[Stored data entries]
*** Block opens ***

-- pv_equiv track=rewrite | github.com/ipdlbygi5/hacktoberithms | lookupprofile.py | look_up_profile
-- ===== SOURCE A (Python) =====
-- contacts = [
--     {
--         "firstName": "Akira",
--         "lastName": "Laine",
--         "number": "0543236543",
--         "likes": ["Pizza", "Coding", "Brownie Points"]
--     },
--     {
--         "firstName": "Harry",
--         "lastName": "Potter",
--         "number": "0994372684",
--         "likes": ["Hogwarts", "Magic", "Hagrid"]
--     },
--     {
--         "firstName": "Sherlock",
--         "lastName": "Holmes",
--         "number": "0487345643",
--         "likes": ["Intriguing Cases", "Violin"]
--     },
--     {
--         "firstName": "Kristian",
--         "lastName": "Vos",
--         "number": "unknown",
--         "likes": ["JavaScript", "Gaming", "Foxes"]
--     }
-- ];
--
-- def look_up_profile(name, field):
--     x=0
--     y=0
--     if field == 'firstName':
--         x=1
--     if field == 'lastName':
--         x=1
--     if field == 'number':
--         x=1
--     if field == 'likes':
--         x=1
--     if x == 0:
--         return 'No such property'
--     for contact in contacts:
--         if contact['firstName'] == name:
--             y=1
--             break
--     if y == 0:
--         return 'No such contact'
--
--     return contact[field]
-- ===== SOURCE B (Python) =====
-- contacts = [
--     {
--         "firstName": "Akira",
--         "lastName": "Laine",
--         "number": "0543236543",
--         "likes": ["Pizza", "Coding", "Brownie Points"]
--     },
--     {
--         "firstName": "Harry",
--         "lastName": "Potter",
--         "number": "0994372684",
--         "likes": ["Hogwarts", "Magic", "Hagrid"]
--     },
--     {
--         "firstName": "Sherlock",
--         "lastName": "Holmes",
--         "number": "0487345643",
--         "likes": ["Intriguing Cases", "Violin"]
--     },
--     {
--         "firstName": "Kristian",
--         "lastName": "Vos",
--         "number": "unknown",
--         "likes": ["JavaScript", "Gaming", "Foxes"]
--     }
-- ]
--
-- # One flat table keyed by (firstName, field); a miss is classified afterwards:
-- # if the requested field occurs anywhere in the key space the name must be the
-- # culprit ('No such contact'), otherwise the field is ('No such property').
-- _TABLE = {(c["firstName"], f): v for c in contacts for f, v in c.items()}
--
-- def look_up_profile(name, field):
--     try:
--         return _TABLE[(name, field)]
--     except KeyError:
--         return 'No such contact' if any(f == field for _, f in _TABLE) else 'No such property'
-- ===== Notes on version B (the rewrite author's own statement) =====
-- stated objective: alternative
-- what changed: Replaces A's flag variables, four-if field validation and scan-with-break over contacts by one flat (firstName, field)->value table looked up exception-style; a miss is then classified by checking whether the field occurs in the key space at all ('No such contact') or nowhere ('No such property').
import Mathlib
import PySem

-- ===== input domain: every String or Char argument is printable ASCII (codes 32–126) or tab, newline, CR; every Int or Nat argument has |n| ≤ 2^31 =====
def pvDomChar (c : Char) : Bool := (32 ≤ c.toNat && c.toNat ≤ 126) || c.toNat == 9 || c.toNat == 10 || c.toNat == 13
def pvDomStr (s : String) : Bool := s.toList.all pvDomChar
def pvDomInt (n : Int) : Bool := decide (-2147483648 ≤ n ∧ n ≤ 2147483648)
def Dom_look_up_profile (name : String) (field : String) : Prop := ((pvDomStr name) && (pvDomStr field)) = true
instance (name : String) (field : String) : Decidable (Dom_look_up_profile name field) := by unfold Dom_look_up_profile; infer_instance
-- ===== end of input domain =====

-- B replaces A's flag variables, if-chain and scan-with-break by one flat (name, field)→value
-- table looked up exception-style, with a miss classified from the table's key space
-- (alternative decomposition; 'likes' values are lists of strings, outside Pre_, so the
-- string-valued ports carry the likes keys only in the key list, never a likes value).

-- ===== PORT A =====
-- each contact as a dict of its string-valued fields
def pvC1 : PySem.Dict String String :=
  PySem.Dict.ofList [("firstName", "Akira"), ("lastName", "Laine"), ("number", "0543236543")]
def pvC2 : PySem.Dict String String :=
  PySem.Dict.ofList [("firstName", "Harry"), ("lastName", "Potter"), ("number", "0994372684")]
def pvC3 : PySem.Dict String String :=
  PySem.Dict.ofList [("firstName", "Sherlock"), ("lastName", "Holmes"), ("number", "0487345643")]
def pvC4 : PySem.Dict String String :=
  PySem.Dict.ofList [("firstName", "Kristian"), ("lastName", "Vos"), ("number", "unknown")]

def pvContacts : List (PySem.Dict String String) := [pvC1, pvC2, pvC3, pvC4]

-- the for/break loop: first contact whose 'firstName' equals name (y stays 0 ↔ none)
def pvFindLoop (cs : List (PySem.Dict String String)) (name : String) :
    Option (PySem.Dict String String) :=
  match cs with
  | [] => none
  | c :: rest => if PySem.Dict.getD c "firstName" "" == name then some c else pvFindLoop rest name

def look_up_profile (name : String) (field : String) : String :=
  -- x = 0; the four ifs each set x = 1
  let x : Int := 0
  let x : Int := if field == "firstName" then 1 else x
  let x : Int := if field == "lastName" then 1 else x
  let x : Int := if field == "number" then 1 else x
  let x : Int := if field == "likes" then 1 else x
  if x == 0 then "No such property"
  else
    match pvFindLoop pvContacts name with
    | none => "No such contact"           -- y == 0
    | some contact => PySem.Dict.getD contact field ""

-- ===== PORT B =====
-- the flat table's string-valued entries ('likes' values are lists, excluded by Pre_)
def pvTable : PySem.Dict (String × String) String := PySem.Dict.ofList
  [(("Akira", "firstName"), "Akira"), (("Akira", "lastName"), "Laine"),
   (("Akira", "number"), "0543236543"),
   (("Harry", "firstName"), "Harry"), (("Harry", "lastName"), "Potter"),
   (("Harry", "number"), "0994372684"),
   (("Sherlock", "firstName"), "Sherlock"), (("Sherlock", "lastName"), "Holmes"),
   (("Sherlock", "number"), "0487345643"),
   (("Kristian", "firstName"), "Kristian"), (("Kristian", "lastName"), "Vos"),
   (("Kristian", "number"), "unknown")]

-- the table's full key space, including the (list-valued) 'likes' keys
def pvAllKeys : List (String × String) :=
  [("Akira", "firstName"), ("Akira", "lastName"), ("Akira", "number"), ("Akira", "likes"),
   ("Harry", "firstName"), ("Harry", "lastName"), ("Harry", "number"), ("Harry", "likes"),
   ("Sherlock", "firstName"), ("Sherlock", "lastName"), ("Sherlock", "number"), ("Sherlock", "likes"),
   ("Kristian", "firstName"), ("Kristian", "lastName"), ("Kristian", "number"), ("Kristian", "likes")]

def look_up_profile_alt (name : String) (field : String) : String :=
  match PySem.Dict.get? pvTable (name, field) with
  | some v => v                           -- the try body returned
  | none =>                               -- KeyError: classify the miss from the key space
    if pvAllKeys.any (fun k => k.2 == field) then "No such contact" else "No such property"

-- ===== PRECONDITION & SPEC =====
-- Pre_ excludes field = "likes" with a name present in the table: there Python A (and B)
-- return a list of strings, not a value of the declared str type.
def Pre_look_up_profile (name : String) (field : String) : Prop :=
  ¬ (field = "likes" ∧ name ∈ ["Akira", "Harry", "Sherlock", "Kristian"])
instance (name : String) (field : String) : Decidable (Pre_look_up_profile name field) := by
  unfold Pre_look_up_profile; infer_instance

def pvWitness_look_up_profile : String × String := ("Harry", "number")

def Spec_look_up_profile (name : String) (field : String) (out : String) : Prop := out = look_up_profile_alt name field
instance (name : String) (field : String) (out : String) : Decidable (Spec_look_up_profile name field out) := by unfold Spec_look_up_profile; infer_instance

-- ===== CLAIM (what is proved, stated in full; the proofs are below) =====
def Claim_equal_look_up_profile : Prop := ∀ (name : String) (field : String), Dom_look_up_profile name field → Pre_look_up_profile name field → Spec_look_up_profile name field (look_up_profile name field)

-- ===== LEMMAS AND PROOFS =====

-- A's loop, characterised as a nested if on name
def pvIdx (name : String) : Option (PySem.Dict String String) :=
  if "Akira" == name then some pvC1
  else if "Harry" == name then some pvC2
  else if "Sherlock" == name then some pvC3
  else if "Kristian" == name then some pvC4
  else none

theorem pv_loopA (name : String) : pvFindLoop pvContacts name = pvIdx name := rfl

theorem pvTableMk : pvTable = PySem.Dict.mk
    [(("Akira", "firstName"), "Akira"), (("Akira", "lastName"), "Laine"),
     (("Akira", "number"), "0543236543"),
     (("Harry", "firstName"), "Harry"), (("Harry", "lastName"), "Potter"),
     (("Harry", "number"), "0994372684"),
     (("Sherlock", "firstName"), "Sherlock"), (("Sherlock", "lastName"), "Holmes"),
     (("Sherlock", "number"), "0487345643"),
     (("Kristian", "firstName"), "Kristian"), (("Kristian", "lastName"), "Vos"),
     (("Kristian", "number"), "unknown")] := by
  apply PySem.Dict.ext; rfl

-- for a valid string field, both sides with an unknown name
theorem pv_names (name field : String)
    (hA : ¬ ("Akira" = name)) (hH : ¬ ("Harry" = name))
    (hS : ¬ ("Sherlock" = name)) (hK : ¬ ("Kristian" = name))
    (hv : field = "firstName" ∨ field = "lastName" ∨ field = "number" ∨ field = "likes") :
    look_up_profile name field = look_up_profile_alt name field := by
  rcases hv with h | h | h | h <;> subst h <;>
    simp [look_up_profile, look_up_profile_alt, pv_loopA, pvIdx, pvTableMk,
      PySem.Dict.get?, Prod.ext_iff, pvAllKeys, hA, hH, hS, hK]

theorem pv_eq_all (name field : String)
    (hpre : Pre_look_up_profile name field) :
    look_up_profile name field = look_up_profile_alt name field := by
  by_cases hf1 : field = "firstName"
  case pos =>
    subst hf1
    by_cases hA : "Akira" = name
    · subst hA; decide
    · by_cases hH : "Harry" = name
      · subst hH; decide
      · by_cases hS : "Sherlock" = name
        · subst hS; decide
        · by_cases hK : "Kristian" = name
          · subst hK; decide
          · exact pv_names name _ hA hH hS hK (Or.inl rfl)
  case neg =>
  by_cases hf2 : field = "lastName"
  case pos =>
    subst hf2
    by_cases hA : "Akira" = name
    · subst hA; decide
    · by_cases hH : "Harry" = name
      · subst hH; decide
      · by_cases hS : "Sherlock" = name
        · subst hS; decide
        · by_cases hK : "Kristian" = name
          · subst hK; decide
          · exact pv_names name _ hA hH hS hK (Or.inr (Or.inl rfl))
  case neg =>
  by_cases hf3 : field = "number"
  case pos =>
    subst hf3
    by_cases hA : "Akira" = name
    · subst hA; decide
    · by_cases hH : "Harry" = name
      · subst hH; decide
      · by_cases hS : "Sherlock" = name
        · subst hS; decide
        · by_cases hK : "Kristian" = name
          · subst hK; decide
          · exact pv_names name _ hA hH hS hK (Or.inr (Or.inr (Or.inl rfl)))
  case neg =>
  by_cases hf4 : field = "likes"
  case pos =>
    -- Pre_ rules out the four known names here
    subst hf4
    unfold Pre_look_up_profile at hpre
    simp only [not_and, List.mem_cons, List.not_mem_nil, not_or, or_false] at hpre
    obtain ⟨hA, hH, hS, hK⟩ := hpre trivial
    exact pv_names name _ (fun h => hA h.symm) (fun h => hH h.symm)
      (fun h => hS h.symm) (fun h => hK h.symm) (Or.inr (Or.inr (Or.inr rfl)))
  case neg =>
    -- invalid field: A returns 'No such property'; B misses and finds no such key
    simp [look_up_profile, look_up_profile_alt, pvTableMk, PySem.Dict.get?,
      Prod.ext_iff, pvAllKeys, hf1, hf2, hf3, hf4,
      Ne.symm hf1, Ne.symm hf2, Ne.symm hf3, Ne.symm hf4]

-- ===== VERDICT (by name: the statement is the Claim_ definition above) =====
theorem look_up_profile_spec : Claim_equal_look_up_profile := by
  intro name field _ hpre
  exact pv_eq_all name field hpre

*** Block closes ***

What this task involves — Note each line above that contains "Prod" and copy it out.

Task output —
      PySem.Dict.get?, Prod.ext_iff, pvAllKeys, hA, hH, hS, hK]
      Prod.ext_iff, pvAllKeys, hf1, hf2, hf3, hf4,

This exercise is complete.